Means and standard deviations for PSA concentrations were calculated. The Shapiro–Wilk test was used to assess the normal distribution of the variables and, if necessary, logarithmic transformations were performed. Comparison of normally distributed variables was performed using the Student’s t or ANOVA tests. A multivariate logistic regression model was performed to analyze the main considered variables (PSA levels and age) and the outcome (low or normal vitamin D levels, considered as a binary variable and using the threshold of 50 nmol/L).
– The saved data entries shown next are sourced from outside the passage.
-- the two conditional adds of A's inner loop body are one conditional add under the disjunction
lemma pv_two_adds (bm : PySem.Dict String (PySem.Set String)) (y1 y2 : String) (a b : Bool) :
    (if b then (if a then bm.modify y1 [] (fun s => PySem.Set.add s y2) else bm).modify y1 []
        (fun s => PySem.Set.add s y2)
      else (if a then bm.modify y1 [] (fun s => PySem.Set.add s y2) else bm)) =
    if a || b then bm.modify y1 [] (fun s => PySem.Set.add s y2) else bm := by
  cases a <;> cases b <;> simp [pv_modify_modify]

lemma pv_fold_dadd (y1 : String) (vl : List String) (d : PySem.Dict String (PySem.Set String)) (f : PySem.Set String → PySem.Set String) :
    vl.foldl (fun d y2 => pvDadd d y1 y2) (d.modify y1 [] f) = d.modify y1 [] (fun s => vl.foldl PySem.Set.add (f s)) := by
  induction vl generalizing f with
  | nil => rfl
  | cons v vs ih =>
    simp only [List.foldl_cons]
    rw [show pvDadd (d.modify y1 [] f) y1 v = d.modify y1 [] (fun s => PySem.Set.add (f s) v) from
      pv_modify_modify ..]
    exact ih _

lemma pv_fold_dadd_cons (y1 v : String) (vs : List String) (d : PySem.Dict String (PySem.Set String)) :
    (v :: vs).foldl (fun d y2 => pvDadd d y1 y2) d = d.modify y1 [] (fun s => (v :: vs).foldl PySem.Set.add s) := by
  simp only [List.foldl_cons]
  exact pv_fold_dadd y1 vs d _

lemma pv_foldl_add_absorb (vl : List String) (s : PySem.Set String) (h : ∀ x ∈ vl, x ∈ s) :
    vl.foldl PySem.Set.add s = s := by
  induction vl generalizing s with
  | nil => rfl
  | cons v vs ih =>
    have hv : PySem.Set.add s v = s := by
      simp only [PySem.Set.add, PySem.Set.contains]
      have := h v (by simp)
      simp_all
    simp only [List.foldl_cons, hv]
    exact ih _ (fun x hx => h x (by simp [hx]))

lemma pv_insert_eq_self (d : PySem.Dict String (PySem.Set String)) (k : String) (v : PySem.Set String) (hnd : d.keys.Nodup) (h : d.get? k = some v) : d.insert k v = d := by
  have hc : d.contains k = true := by rw [PySem.Dict.contains_eq_isSome_get?, h]; rfl
  apply PySem.Dict.ext
  rw [PySem.Dict.items_insert_of_contains _ _ hc]
  conv_rhs => rw [← List.map_id d.items]
  apply List.map_congr_left
  rintro ⟨p1, p2⟩ hp
  by_cases hk : p1 == k
  · have hk' : p1 = k := by simpa using hk
    subst hk'
    have h2 : d.get? p1 = some p2 := PySem.Dict.get?_of_mem_items d hp hnd
    rw [h] at h2
    simp [Option.some_inj.mp h2]
  · simp [hk]

lemma pv_ofList_append {α : Type} [BEq α] (l : List α) (x : α) :
    PySem.Set.ofList (l ++ [x]) = PySem.Set.add (PySem.Set.ofList l) x := by
  simp [PySem.Set.ofList, List.foldl_append]

lemma pv_ofList_filter (l : List String) (q : String → Bool) :
    PySem.Set.ofList (l.filter q) = (PySem.Set.ofList l).filter q := by
  induction l using List.reverseRecOn with
  | nil => rfl
  | append_singleton l x ih =>
    rw [List.filter_append, pv_ofList_append]
    by_cases hq : q x
    · simp only [hq, List.filter_cons, List.filter_nil, if_true, pv_ofList_append, ih]
      simp only [PySem.Set.add, PySem.Set.contains]
      by_cases hx : x ∈ PySem.Set.ofList l
      · have hx1 : (PySem.Set.ofList l).contains x = true := by
          simpa [List.contains_iff_mem] using hx
        have hx2 : ((PySem.Set.ofList l).filter q).contains x = true := by
          simp only [List.contains_iff_mem, List.mem_filter]
          exact ⟨hx, hq⟩
        have hxl : x ∈ l := (PySem.Set.mem_ofList l x).mp hx
        simp [hx1, hx2, hxl, hq]
      · have hx1 : ¬ ((PySem.Set.ofList l).contains x = true) := by
          simpa [List.contains_iff_mem] using hx
        have hx2 : ¬ (((PySem.Set.ofList l).filter q).contains x = true) := by
          simp only [List.contains_iff_mem, List.mem_filter]
          intro hc; exact hx1 (by simpa [List.contains_iff_mem] using hc.1)
        have hxl : x ∉ l := fun h => hx ((PySem.Set.mem_ofList l x).mpr h)
        simp [hx1, hx2, hxl, List.filter_append, hq]
    · simp only [hq, List.filter_cons, List.filter_nil, if_false, List.append_nil, ih,
        Bool.false_eq_true]
      simp only [PySem.Set.add, PySem.Set.contains]
      split
      · rfl
      · rw [List.filter_append]; simp [hq, ih]

lemma pv_ofList_nodup (l : List String) (h : l.Nodup) : PySem.Set.ofList l = l := by
  induction l using List.reverseRecOn with
  | nil => rfl
  | append_singleton l x ih =>
    rw [pv_ofList_append]
    have hx : x ∉ l := by simp [List.nodup_append] at h; tauto
    have hl : l.Nodup := (List.nodup_append.mp h).1
    rw [ih hl]
    simp only [PySem.Set.add, PySem.Set.contains]
    simp [hx]

lemma pv_dedup_append (l : List String) (x : String) :
    PySem.List.dedup (l ++ [x]) = if x ∈ l then PySem.List.dedup l else PySem.List.dedup l ++ [x] := by
  simp only [PySem.List.dedup]
  rw [pv_ofList_append]
  simp only [PySem.Set.add, PySem.Set.contains]
  by_cases hx : x ∈ l
  · have : (PySem.Set.ofList l).contains x = true := by
      have := (PySem.Set.mem_ofList l x).mpr hx
      simpa [List.contains_iff_mem] using this
    simp [this, hx]
  · have : ¬ (x ∈ PySem.Set.ofList l) := fun hc => hx ((PySem.Set.mem_ofList l x).mp hc)
    simp [List.contains_iff_mem, this, hx]

lemma pv_ofList_dedup_filter (ts : List String) (q : String → Bool) :
    PySem.Set.ofList (ts.filter q) = PySem.Set.ofList ((PySem.List.dedup ts).filter q) :=
  calc PySem.Set.ofList (ts.filter q)
      = PySem.Set.ofList (PySem.Set.ofList (ts.filter q)) :=
        (pv_ofList_nodup _ (PySem.Set.nodup_ofList _)).symm
    _ = PySem.Set.ofList ((PySem.Set.ofList ts).filter q) := by rw [pv_ofList_filter]
    _ = PySem.Set.ofList ((PySem.List.dedup ts).filter q) := rfl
We also studied the correlation between variables calculating Pearson’s correlation coefficients. Moreover, in the study of the relationship between PSA and 25(OH)D, we computed the minimum sample size needed to obtain statistically significant results between groups based on our results with a statistical power of 0.80. Besides, we performed a Student’s t-test for paired samples to study changes in PSA concentration in individuals with two measurements of PSA and 25(OH)D over time (with a minimum of six months between measurements) in which 25(OH)D increased (52 men) or decreased (22 men) more than 25 %.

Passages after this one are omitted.